■ Activity
Using the data below, gather each line that includes the word "verb".

■ Saved data entries
=-=-=

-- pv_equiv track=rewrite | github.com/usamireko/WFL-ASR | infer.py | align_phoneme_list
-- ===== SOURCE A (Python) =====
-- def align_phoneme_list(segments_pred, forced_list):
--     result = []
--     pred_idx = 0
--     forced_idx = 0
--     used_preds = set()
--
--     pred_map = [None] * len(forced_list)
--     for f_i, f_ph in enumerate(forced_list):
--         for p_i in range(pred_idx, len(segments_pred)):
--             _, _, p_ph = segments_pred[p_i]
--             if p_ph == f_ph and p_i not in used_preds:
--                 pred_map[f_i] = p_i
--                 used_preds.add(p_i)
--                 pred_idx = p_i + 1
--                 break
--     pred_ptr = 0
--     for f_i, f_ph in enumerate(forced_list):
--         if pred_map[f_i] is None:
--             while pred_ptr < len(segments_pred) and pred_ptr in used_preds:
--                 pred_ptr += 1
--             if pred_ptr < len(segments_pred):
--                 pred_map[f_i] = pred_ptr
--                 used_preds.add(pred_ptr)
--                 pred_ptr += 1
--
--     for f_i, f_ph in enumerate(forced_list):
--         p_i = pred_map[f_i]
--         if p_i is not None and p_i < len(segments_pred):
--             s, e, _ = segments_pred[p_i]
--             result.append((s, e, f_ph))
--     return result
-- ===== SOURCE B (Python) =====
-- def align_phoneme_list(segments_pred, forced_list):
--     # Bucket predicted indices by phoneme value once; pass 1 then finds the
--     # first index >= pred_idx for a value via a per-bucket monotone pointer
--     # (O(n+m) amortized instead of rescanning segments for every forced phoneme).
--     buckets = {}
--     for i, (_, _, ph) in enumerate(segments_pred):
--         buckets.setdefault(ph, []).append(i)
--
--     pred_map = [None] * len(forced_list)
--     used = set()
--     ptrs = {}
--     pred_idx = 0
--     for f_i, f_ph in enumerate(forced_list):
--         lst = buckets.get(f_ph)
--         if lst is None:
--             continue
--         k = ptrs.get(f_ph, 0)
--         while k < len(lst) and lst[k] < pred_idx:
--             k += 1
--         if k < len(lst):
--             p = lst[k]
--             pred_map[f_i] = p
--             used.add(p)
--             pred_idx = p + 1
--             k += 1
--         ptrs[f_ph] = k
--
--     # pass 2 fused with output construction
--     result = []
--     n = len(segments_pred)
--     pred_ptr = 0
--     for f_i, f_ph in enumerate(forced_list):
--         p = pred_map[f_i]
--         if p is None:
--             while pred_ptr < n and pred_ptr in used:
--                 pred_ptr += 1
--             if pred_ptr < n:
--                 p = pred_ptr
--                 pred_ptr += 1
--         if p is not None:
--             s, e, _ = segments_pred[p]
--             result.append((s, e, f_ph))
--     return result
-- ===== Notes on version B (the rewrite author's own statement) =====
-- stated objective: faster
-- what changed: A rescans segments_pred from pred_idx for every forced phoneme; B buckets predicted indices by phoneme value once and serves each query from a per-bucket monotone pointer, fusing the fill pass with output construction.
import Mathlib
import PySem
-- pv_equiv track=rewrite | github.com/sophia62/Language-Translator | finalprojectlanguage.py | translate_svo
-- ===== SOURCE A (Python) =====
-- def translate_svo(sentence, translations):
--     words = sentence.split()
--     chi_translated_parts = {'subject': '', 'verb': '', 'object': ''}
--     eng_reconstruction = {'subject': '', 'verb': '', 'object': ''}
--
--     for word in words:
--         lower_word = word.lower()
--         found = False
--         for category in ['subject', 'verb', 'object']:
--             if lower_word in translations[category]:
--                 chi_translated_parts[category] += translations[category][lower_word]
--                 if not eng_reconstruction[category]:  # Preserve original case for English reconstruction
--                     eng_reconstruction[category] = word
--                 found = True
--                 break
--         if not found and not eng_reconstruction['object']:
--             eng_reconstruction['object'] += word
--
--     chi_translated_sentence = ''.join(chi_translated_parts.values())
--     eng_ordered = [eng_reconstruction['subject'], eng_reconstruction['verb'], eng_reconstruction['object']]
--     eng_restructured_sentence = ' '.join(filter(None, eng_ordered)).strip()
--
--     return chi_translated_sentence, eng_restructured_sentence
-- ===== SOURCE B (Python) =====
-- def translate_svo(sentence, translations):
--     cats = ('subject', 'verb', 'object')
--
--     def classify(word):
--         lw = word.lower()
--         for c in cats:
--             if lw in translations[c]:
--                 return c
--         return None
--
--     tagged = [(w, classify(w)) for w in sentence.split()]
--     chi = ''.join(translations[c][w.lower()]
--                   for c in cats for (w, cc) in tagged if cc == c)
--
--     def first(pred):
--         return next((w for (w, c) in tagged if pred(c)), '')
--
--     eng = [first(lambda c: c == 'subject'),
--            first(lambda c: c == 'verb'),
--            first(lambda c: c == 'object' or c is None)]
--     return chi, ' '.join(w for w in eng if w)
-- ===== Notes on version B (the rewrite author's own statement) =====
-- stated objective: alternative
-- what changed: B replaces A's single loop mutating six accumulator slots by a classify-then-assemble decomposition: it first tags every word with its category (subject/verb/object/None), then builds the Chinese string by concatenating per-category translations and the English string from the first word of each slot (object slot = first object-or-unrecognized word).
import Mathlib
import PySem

=-=-=

■ Response to this exercise
--     chi_translated_parts = {'subject': '', 'verb': '', 'object': ''}
--     eng_reconstruction = {'subject': '', 'verb': '', 'object': ''}
--         for category in ['subject', 'verb', 'object']:
--     eng_ordered = [eng_reconstruction['subject'], eng_reconstruction['verb'], eng_reconstruction['object']]
--     cats = ('subject', 'verb', 'object')
--            first(lambda c: c == 'verb'),
-- what changed: B replaces A's single loop mutating six accumulator slots by a classify-then-assemble decomposition: it first tags every word with its category (subject/verb/object/None), then builds the Chinese string by concatenating per-category translations and the English string from the first word of each slot (object slot = first object-or-unrecognized word).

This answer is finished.